Let's bring it all back together with an example using the security industry's favorite whipping post - TLS! One of the TLS setup steps is to exchange the secret data that generates the keys actually used to encrypt the session data. This is most commonly done with RSA - that is, the client will generate some secret data and encrypt it with the server's public key before sending it over the wire, safe in the knowledge that only the server has the private key that will decrypt it. But what if the server isn't the only one who has the server's private key? Then if someone was recording the traffic between the client and server they would capture the transmission containing the encrypted secret data and could then decrypt it - a little more fiddling and they would have the encryption keys to read the data from this session. Note that it doesn't matter how long it's been since they captured the data and when they get the key - it could be an hour or a millennium between the two, the math won't change. Some people see this as a problem, and instead use ephemeral DH (which generates a new random number every time on the server side and is the only form of DH in major use today) to exchange secret data - this way, even if someone records all the data they won't be able to decrypt it unless they can break the DLP.

In the end, had Ladar enabled ephemeral DH on Lavabit's servers, he would have been able to give his private key to the Feds with a clean conscience, safe in the knowledge that all his clients' data was safe - at least, until we shockingly discover he was storing everyone's passwords and emails in plaintext.


[1] Well, I wouldn't really call it funny ha-ha... so it fits right in on Deadspin!

[2] In addition to Diffie and Hellman, Ralph Merkle gave Hellman the idea of using discrete logs and should be credited but usually isn't; and once again Clifford Cocks, along with Malcolm Williamson and James Ellis at GCHQ, came up with the idea before Diffie/Hellman/Merkle but couldn't publish since their work was again classified, once more to which I can only say TOUGH BREAK. This does not apply to Elliptic Curve Diffie-Hellman, although the concept used there is very similar.

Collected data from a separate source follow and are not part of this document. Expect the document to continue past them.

-- pv_equiv track=rewrite | github.com/diegorramos84/coding-challenges | 02-json_parser/json_parser/main.py | contains_line_break_in_string
-- ===== SOURCE A (Python) =====
-- def contains_line_break_in_string(string):
--     in_string = False
--     escaped = False
--
--     for char in string:
--         if char == "\\" and not escaped:
--             escaped = True
--         elif char == '"' and not escaped:
--             in_string = not in_string
--         elif char == "n" and not escaped and in_string:
--             return True
--         else:
--             escaped = False
--
--     return False
-- ===== SOURCE B (Python) =====
-- def contains_line_break_in_string(string):
--     # pass 1: drop every backslash together with the character it escapes
--     cleaned = []
--     it = iter(string)
--     for c in it:
--         if c == "\\":
--             next(it, None)
--         else:
--             cleaned.append(c)
--     # pass 2: split on quotes; odd-indexed segments are the string literals
--     parts = "".join(cleaned).split('"')
--     return any("n" in part for part in parts[1::2])
-- ===== Notes on version B (the rewrite author's own statement) =====
-- stated objective: alternative
-- what changed: Replaces A's one-pass escaped/in_string state-machine scan with staged passes: strip each backslash escape pair, split the result on double quotes, and test the odd-indexed (inside-string) segments for the character 'n'.
import Mathlib
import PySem

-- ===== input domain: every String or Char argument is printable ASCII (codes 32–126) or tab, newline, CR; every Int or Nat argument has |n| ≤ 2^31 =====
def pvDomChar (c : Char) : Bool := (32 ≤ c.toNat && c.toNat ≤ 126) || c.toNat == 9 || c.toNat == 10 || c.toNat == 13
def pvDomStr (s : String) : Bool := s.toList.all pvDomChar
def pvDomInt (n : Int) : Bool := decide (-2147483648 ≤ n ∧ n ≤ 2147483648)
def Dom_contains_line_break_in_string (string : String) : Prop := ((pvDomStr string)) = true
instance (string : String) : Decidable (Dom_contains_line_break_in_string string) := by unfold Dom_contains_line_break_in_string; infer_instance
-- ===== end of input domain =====

-- B replaces A's single-pass escaped/in_string state machine by staged passes
-- (strip escape pairs, split on quotes, test odd-indexed segments for 'n'); equal return value, objective: alternative.

-- ===== PORT A =====
-- for char in string with state (in_string, escaped), early return True
def pvLoopA : List Char → Bool → Bool → Bool
  | [], _, _ => false
  | c :: rest, ins, esc =>
    if c == '\\' && !esc then pvLoopA rest ins true
    else if c == '"' && !esc then pvLoopA rest (!ins) esc
    else if c == 'n' && !esc && ins then true
    else pvLoopA rest ins false

def contains_line_break_in_string (string : String) : Bool :=
  pvLoopA string.toList false false

-- ===== PORT B =====
-- pass 1: drop every backslash together with the character it escapes
def pvClean : List Char → List Char
  | [] => []
  | c :: rest => if c == '\\' then pvClean (rest.drop 1) else c :: pvClean rest
termination_by l => l.length
decreasing_by all_goals simp

-- pass 2: split on '"' (Python str.split: always at least one segment)
def pvSplitQ : List Char → List (List Char)
  | [] => [[]]
  | c :: rest =>
    if c == '"' then [] :: pvSplitQ rest
    else
      match pvSplitQ rest with
      | p :: ps => (c :: p) :: ps
      | [] => [[c]]

-- parts[1::2]
def pvOdd : List (List Char) → List (List Char)
  | [] => []
  | [_] => []
  | _ :: p :: ps => p :: pvOdd ps

def contains_line_break_in_string_alt (string : String) : Bool :=
  (pvOdd (pvSplitQ (pvClean string.toList))).any (fun p => p.contains 'n')

-- ===== PRECONDITION & SPEC =====
def Spec_contains_line_break_in_string (string : String) (out : Bool) : Prop := out = contains_line_break_in_string_alt string
instance (string : String) (out : Bool) : Decidable (Spec_contains_line_break_in_string string out) := by unfold Spec_contains_line_break_in_string; infer_instance

-- ===== CLAIM (what is proved, stated in full; the proofs are below) =====
def Claim_equal_contains_line_break_in_string : Prop := ∀ (string : String), Dom_contains_line_break_in_string string → Spec_contains_line_break_in_string string (contains_line_break_in_string string)

-- ===== LEMMAS AND PROOFS =====

-- quote/'n' scan with no escape state (intermediate characterisation of A on cleaned input)
def pvScan : List Char → Bool → Bool
  | [], _ => false
  | c :: rest, ins =>
    if c == '"' then pvScan rest (!ins)
    else if c == 'n' && ins then true
    else pvScan rest ins

-- alternating membership test over split segments
def pvAnyAt : Bool → List (List Char) → Bool
  | _, [] => false
  | b, p :: ps => (b && p.contains 'n') || pvAnyAt (!b) ps

theorem pvLoopA_clean : ∀ (l : List Char) (ins : Bool), pvLoopA l ins false = pvScan (pvClean l) ins
  | [], _ => by simp [pvLoopA, pvClean, pvScan]
  | c :: rest, ins => by
    by_cases hb : c = '\\'
    · subst hb
      cases rest with
      | nil => simp [pvLoopA, pvClean, pvScan]
      | cons d r =>
        simp only [pvLoopA, pvClean]
        norm_num
        exact pvLoopA_clean r ins
    · by_cases hq : c = '"'
      · subst hq
        simp [pvLoopA, pvClean, pvScan, pvLoopA_clean rest (!ins)]
      · by_cases hn : c = 'n' ∧ ins = true
        · obtain ⟨h1, h2⟩ := hn; subst h1 h2
          simp [pvLoopA, pvClean, pvScan]
        · by_cases hc : c = 'n'
          · have hi : ins = false := by
              cases ins with
              | false => rfl
              | true => exact absurd ⟨hc, rfl⟩ hn
            subst hc hi
            simp [pvLoopA, pvClean, pvScan, pvLoopA_clean rest false]
          · simp [pvLoopA, pvClean, pvScan, hb, hq, hc, pvLoopA_clean rest ins]
termination_by l => l.length
decreasing_by all_goals simp

theorem pvSplitQ_ne_nil (l : List Char) : pvSplitQ l ≠ [] := by
  cases l with
  | nil => simp [pvSplitQ]
  | cons c rest =>
    simp only [pvSplitQ]
    split
    · simp
    · cases h : pvSplitQ rest <;> simp

theorem pvScan_anyAt : ∀ (l : List Char) (ins : Bool), pvScan l ins = pvAnyAt ins (pvSplitQ l) := by
  intro l
  induction l with
  | nil => intro ins; simp [pvScan, pvSplitQ, pvAnyAt]
  | cons c rest ih =>
    intro ins
    by_cases hq : c = '"'
    · subst hq
      simp [pvScan, pvSplitQ, pvAnyAt, ih (!ins)]
    · obtain ⟨p, ps, h⟩ : ∃ p ps, pvSplitQ rest = p :: ps := by
        cases h : pvSplitQ rest with
        | nil => exact absurd h (pvSplitQ_ne_nil rest)
        | cons p ps => exact ⟨p, ps, rfl⟩
      have hsp : pvSplitQ (c :: rest) = (c :: p) :: ps := by
        simp [pvSplitQ, hq, h]
      rw [hsp]
      by_cases hn : c = 'n'
      · subst hn
        cases ins with
        | true => simp [pvScan, pvAnyAt]
        | false => simp [pvScan, pvAnyAt, ih false, h]
      · simp [pvScan, pvAnyAt, hq, hn, Ne.symm hn, ih ins, h]

theorem pvAnyAt_false : ∀ (ps : List (List Char)), pvAnyAt false ps = (pvOdd ps).any (fun p => p.contains 'n')
  | [] => by simp [pvAnyAt, pvOdd]
  | [p] => by simp [pvAnyAt, pvOdd]
  | p :: q :: ps => by
    simp [pvAnyAt, pvOdd, pvAnyAt_false ps]

-- ===== VERDICT (by name: the statement is the Claim_ definition above) =====
theorem contains_line_break_in_string_spec : Claim_equal_contains_line_break_in_string := by
  intro s _
  unfold Spec_contains_line_break_in_string contains_line_break_in_string contains_line_break_in_string_alt
  rw [pvLoopA_clean, pvScan_anyAt, pvAnyAt_false]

[3] Actually we hope this is a really hard problem; we've been getting much better at this over the years and since this is like one of the three mathematical properties that underpin all of modern crypto (and advances in this problem apply very easily to factoring, another of the three mathematical properties that underpin all of modern crypto) if this falls we are likely to be in for what has been called a cryptopocalypse.